Pocket worthyStories to fuel your mind

The Curious Case of the Socialite Who Sterilized Her Daughter

Did Maryon Cooper Hewitt want to suppress “bad genes” or steal her child’s inheritance? Their battle over genetics and motherhood riveted the nation in 1936.

Narratively

Read when you’ve got time to spare.

heiress_HEADER_2580.png

Bulbs flashed as the rouge- and fur-wearing socialite took the stand in a trial that would rivet the American public for the next several months. The image of the solemn-faced 22-year-old would appear in newspapers across the country. Some, like The New York Times, would print nearly 50 stories detailing the woman’s private life — her childhood, romantic relationships, drinking and spending habits, even the lingerie she was wearing. (It was imported from France.) It was January of 1936, and heiress Ann Cooper Hewitt was suing her mother in a San Francisco court for $500,000 (roughly $9 million today). The plaintiff claimed that her mother paid doctors to “unsex” her during an appendectomy in order to deprive her of an inheritance from her millionaire father’s estate. The defendant argued that she was merely protecting her daughter — and society — from the consequences of Ann becoming pregnant.

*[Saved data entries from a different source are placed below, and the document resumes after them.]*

-- pv_equiv track=rewrite | github.com/ngeodesic-ai/ngf-alpha | dev/small-benchmarks-depr/stage11-well-benchmark-v10f.py | _expected_after_seed
-- ===== SOURCE A (Python) =====
-- def _expected_after_seed(r:int, c:int):
--     seq = []
--     for i in range(r):
--         for j in range(c):
--             seq.append('d')
--             if j < c-1: seq.append(',')
--         seq.append(']')
--         if i < r-1: seq += [',','[']
--     seq.append(']')
--     return seq
-- ===== SOURCE B (Python) =====
-- def _expected_after_seed(r:int, c:int):
--     # Build by replication and trimming instead of per-cell loops:
--     # a row is c 'd's joined by ',' plus ']'; the body is r rows joined by ',['.
--     row = ['d', ','] * c
--     row = row[:-1]          # drop the trailing comma (no-op when c == 0)
--     row.append(']')
--     body = (row + [',', '[']) * r
--     body = body[:-2]        # drop the trailing separator (empty when r <= 0)
--     body.append(']')
--     return body
-- ===== Notes on version B (the rewrite author's own statement) =====
-- stated objective: alternative
-- what changed: B builds the per-row token list once and then assembles the result by concatenating r copies of it with separators, instead of A's fused nested loop that re-evaluates the comma test at every cell of every row.
import Mathlib
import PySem

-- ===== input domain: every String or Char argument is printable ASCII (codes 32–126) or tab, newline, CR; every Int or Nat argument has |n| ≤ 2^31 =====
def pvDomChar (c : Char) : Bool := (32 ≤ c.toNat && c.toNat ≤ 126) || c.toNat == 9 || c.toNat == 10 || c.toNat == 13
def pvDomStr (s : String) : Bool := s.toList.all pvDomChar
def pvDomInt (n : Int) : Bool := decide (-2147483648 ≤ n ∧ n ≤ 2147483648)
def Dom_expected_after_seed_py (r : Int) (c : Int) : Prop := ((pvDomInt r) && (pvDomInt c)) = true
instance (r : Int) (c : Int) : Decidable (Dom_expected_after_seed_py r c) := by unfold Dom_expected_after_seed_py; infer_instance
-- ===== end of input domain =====

-- B builds the token sequence by replicating a row pattern and trimming the trailing separators, instead of A's fused nested per-cell loop (alternative decomposition, same asymptotic cost).


-- ===== PORT A =====
def expected_after_seed_py (r : Int) (c : Int) : List String :=
  let seq := (PySem.List.pyRange 0 r 1).foldl (fun seq i =>
    let seq := (PySem.List.pyRange 0 c 1).foldl (fun s j =>
      let s := s ++ ["d"]
      if j < c - 1 then s ++ [","] else s) seq
    let seq := seq ++ ["]"]
    if i < r - 1 then seq ++ [",", "["] else seq) []
  seq ++ ["]"]

-- ===== PORT B =====
-- 'lst * n' is ported as (List.replicate n.toNat lst).flatten; 'lst[:-k]' as PySem.List.slice.
def expected_after_seed_py_alt (r : Int) (c : Int) : List String :=
  let row := (List.replicate c.toNat ["d", ","]).flatten          -- ['d', ','] * c
  let row := PySem.List.slice row none (some (-1))                -- row[:-1]
  let row := row ++ ["]"]                                         -- row.append(']')
  let body := (List.replicate r.toNat (row ++ [",", "["])).flatten -- (row + [',','[']) * r
  let body := PySem.List.slice body none (some (-2))              -- body[:-2]
  body ++ ["]"]                                                   -- body.append(']')

-- ===== PRECONDITION & SPEC =====
def Spec_expected_after_seed_py (r : Int) (c : Int) (out : List String) : Prop := out = expected_after_seed_py_alt r c
instance (r : Int) (c : Int) (out : List String) : Decidable (Spec_expected_after_seed_py r c out) := by unfold Spec_expected_after_seed_py; infer_instance

-- ===== CLAIM (what is proved, stated in full; the proofs are below) =====
def Claim_equal_expected_after_seed_py : Prop := ∀ (r : Int) (c : Int), Dom_expected_after_seed_py r c → Spec_expected_after_seed_py r c (expected_after_seed_py r c)

-- ===== LEMMAS AND PROOFS =====

-- flatMap of a constant is a flattened replicate
theorem pv_flatMap_const {α β : Type} (l : List α) (v : List β) :
    l.flatMap (fun _ => v) = (List.replicate l.length v).flatten := by
  induction l with
  | nil => simp
  | cons a t ih => simp [List.flatMap_cons, List.replicate_succ, ih]

-- lst[:-1] of a list ending in one element drops it
theorem pv_slice_neg_one {α : Type} (Y : List α) (a : α) :
    PySem.List.slice (Y ++ [a]) none (some (-1)) = Y := by
  rw [PySem.List.slice_to_neg_one]
  exact List.dropLast_concat

-- lst[:-2] of a list ending in two elements drops them
theorem pv_slice_neg_two {α : Type} (Y : List α) (a b : α) :
    PySem.List.slice (Y ++ [a, b]) none (some (-2)) = Y := by
  rw [PySem.List.slice_to_neg_ofNat _ 2 (by omega)]
  have h : (Y ++ [a, b]).length - 2 = Y.length := by simp
  rw [h, List.take_left]

-- each inner step only appends on the right, so a foldl from `init` is `init ++` the foldl from []
theorem pv_inner_shift (c : Int) (l : List Int) (init : List String) :
    l.foldl (fun s j => let s := s ++ ["d"]; if j < c - 1 then s ++ [","] else s) init
      = init ++ l.foldl (fun s j => let s := s ++ ["d"]; if j < c - 1 then s ++ [","] else s) [] := by
  induction l generalizing init with
  | nil => simp
  | cons a t ih =>
    simp only [List.foldl_cons]
    rw [ih, ih (if a < c - 1 then [] ++ ["d"] ++ [","] else [] ++ ["d"])]
    split <;> simp

-- A's inner per-row loop equals B's replicated-and-trimmed row (without the closing ']')
theorem pv_row_eq (c : Int) :
    (PySem.List.pyRange 0 c 1).foldl (fun s j =>
        let s := s ++ ["d"]
        if j < c - 1 then s ++ [","] else s) []
      = PySem.List.slice ((List.replicate c.toNat ["d", ","]).flatten) none (some (-1)) := by
  by_cases hc : 0 < c
  · have hb : (0:Int) ≤ c - 1 := by omega
    have hsplit : PySem.List.pyRange 0 c 1 = PySem.List.pyRange 0 (c-1) 1 ++ [c-1] := by
      have := PySem.List.pyRange_one_succ_right (a := 0) (b := c - 1) hb
      simpa using this
    rw [hsplit, List.foldl_append]
    have hmem : ∀ (acc : List String) (x : Int), x ∈ PySem.List.pyRange 0 (c-1) 1 →
        (fun (s : List String) (j : Int) => let s := s ++ ["d"]; if j < c - 1 then s ++ [","] else s) acc x
          = acc ++ ["d", ","] := by
      intro acc x hx
      have hx' := (PySem.List.mem_pyRange_one.mp hx).2
      simp [hx']
    have hpre : (PySem.List.pyRange 0 (c-1) 1).foldl (fun s j =>
        let s := s ++ ["d"]
        if j < c - 1 then s ++ [","] else s) []
        = (List.replicate (c-1).toNat ["d", ","]).flatten := by
      rw [PySem.List.foldl_congr_mem _ _ (fun (s : List String) (_ : Int) => s ++ ["d", ","]) _ hmem,
          PySem.List.foldl_append_eq_flatMap, pv_flatMap_const]
      simp [PySem.List.length_pyRange_one]
    rw [hpre]
    have hlast : ¬ (c - 1 < c - 1) := by omega
    simp only [List.foldl_cons, List.foldl_nil]
    rw [if_neg hlast]
    have hct : c.toNat = (c-1).toNat + 1 := by omega
    rw [hct, List.replicate_succ', List.flatten_append]
    have hre : (List.replicate (c-1).toNat ["d", ","]).flatten ++ [["d", ","]].flatten
        = ((List.replicate (c-1).toNat ["d", ","]).flatten ++ ["d"]) ++ [","] := by simp
    rw [hre, pv_slice_neg_one]
  · have hct : c.toNat = 0 := by omega
    have hr : PySem.List.pyRange 0 c 1 = [] := by
      rw [PySem.List.pyRange_one]
      simp
      omega
    rw [hr, hct]
    simp [PySem.List.slice_to_neg_one]

-- ===== VERDICT (by name: the statement is the Claim_ definition above) =====
theorem expected_after_seed_py_spec : Claim_equal_expected_after_seed_py := by
  intro r c _
  unfold Spec_expected_after_seed_py expected_after_seed_py expected_after_seed_py_alt
  simp only
  rw [← pv_row_eq]
  set K := (PySem.List.pyRange 0 c 1).foldl (fun s j =>
      let s := s ++ ["d"]
      if j < c - 1 then s ++ [","] else s) [] with hK
  have houter : ∀ (acc : List String) (i : Int), i ∈ PySem.List.pyRange 0 r 1 →
      (fun (seq : List String) (i : Int) =>
        let seq := (PySem.List.pyRange 0 c 1).foldl (fun s j =>
          let s := s ++ ["d"]
          if j < c - 1 then s ++ [","] else s) seq
        let seq := seq ++ ["]"]
        if i < r - 1 then seq ++ [",", "["] else seq) acc i
      = acc ++ (if i < r - 1 then (K ++ ["]"]) ++ [",", "["] else K ++ ["]"]) := by
    intro acc i _
    simp only
    rw [pv_inner_shift, ← hK]
    split <;> simp
  rw [PySem.List.foldl_congr_mem _ _ (fun (acc : List String) (i : Int) => acc ++ (if i < r - 1 then (K ++ ["]"]) ++ [",", "["] else K ++ ["]"])) _ houter, PySem.List.foldl_append_eq_flatMap]
  by_cases hr : 0 < r
  · have hb : (0:Int) ≤ r - 1 := by omega
    have hsplit : PySem.List.pyRange 0 r 1 = PySem.List.pyRange 0 (r-1) 1 ++ [r-1] := by
      have := PySem.List.pyRange_one_succ_right (a := 0) (b := r - 1) hb
      simpa using this
    rw [hsplit, List.flatMap_append]
    have hpre : (PySem.List.pyRange 0 (r-1) 1).flatMap
        (fun i => if i < r - 1 then (K ++ ["]"]) ++ [",", "["] else K ++ ["]"])
        = (List.replicate (r-1).toNat ((K ++ ["]"]) ++ [",", "["])).flatten := by
      have hmem : ∀ i ∈ PySem.List.pyRange 0 (r-1) 1,
          (if i < r - 1 then (K ++ ["]"]) ++ [",", "["] else K ++ ["]"]) = (K ++ ["]"]) ++ [",", "["] := by
        intro i hi
        have hi' := (PySem.List.mem_pyRange_one.mp hi).2
        simp [hi']
      rw [List.flatMap_congr hmem, pv_flatMap_const]
      simp [PySem.List.length_pyRange_one]
    have hrt : r.toNat = (r-1).toNat + 1 := by omega
    rw [hpre, hrt, List.replicate_succ', List.flatten_append]
    have hre : (List.replicate (r-1).toNat (K ++ ["]"] ++ [",", "["])).flatten
          ++ [K ++ ["]"] ++ [",", "["]].flatten
        = (((List.replicate (r-1).toNat (K ++ ["]"] ++ [",", "["])).flatten ++ (K ++ ["]"])) ++ [",", "["]) := by
      simp
    rw [hre]
    have h2 : PySem.List.slice
        ((((List.replicate (r-1).toNat (K ++ ["]"] ++ [",", "["])).flatten ++ (K ++ ["]"])) ++ [",", "["]))
        none (some (-2))
        = (List.replicate (r-1).toNat (K ++ ["]"] ++ [",", "["])).flatten ++ (K ++ ["]"]) :=
      pv_slice_neg_two _ "," "["
    rw [h2]
    simp [List.flatMap_cons]
  · have hrt : r.toNat = 0 := by omega
    have hrange : PySem.List.pyRange 0 r 1 = [] := by
      rw [PySem.List.pyRange_one]
      simp
      omega
    rw [hrange, hrt]
    simp [PySem.List.slice]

When Peter Cooper Hewitt died in 1921, the inventor and entrepreneur left two-thirds of his estate to Ann and one-third to Ann’s mother, his wife. But the will stipulated that Ann’s share reverted back to her mother if Ann died childless. Knowing this, Ann’s mother purportedly paid two doctors $9,000 each (about $165,000 today) to remove her daughter’s fallopian tubes along with her appendix when Ann presented at the hospital with stomach pains. This occurred merely months before the plaintiff’s 21st birthday, after which point Ann’s mother would have no further say in her medical care because Ann would no longer be a minor.

Ann’s mother insisted that she took this action because Ann was “feebleminded,” citing an intelligence test performed by a psychologist shortly before the procedure. A History Magazine story on the case by G.S. Payne reported that Ann could not answer questions such as “How long is the longest river in the United States?” and “What is the term of a U.S. president?” The defendant further claimed that her daughter was morally degenerate, referencing Ann’s addiction to masturbation, love letters between Ann and her chauffeur that contained the young lady’s pubic hairs, and Ann’s “erotic tendencies” with men ranging from bellhops to “Negro” train porters.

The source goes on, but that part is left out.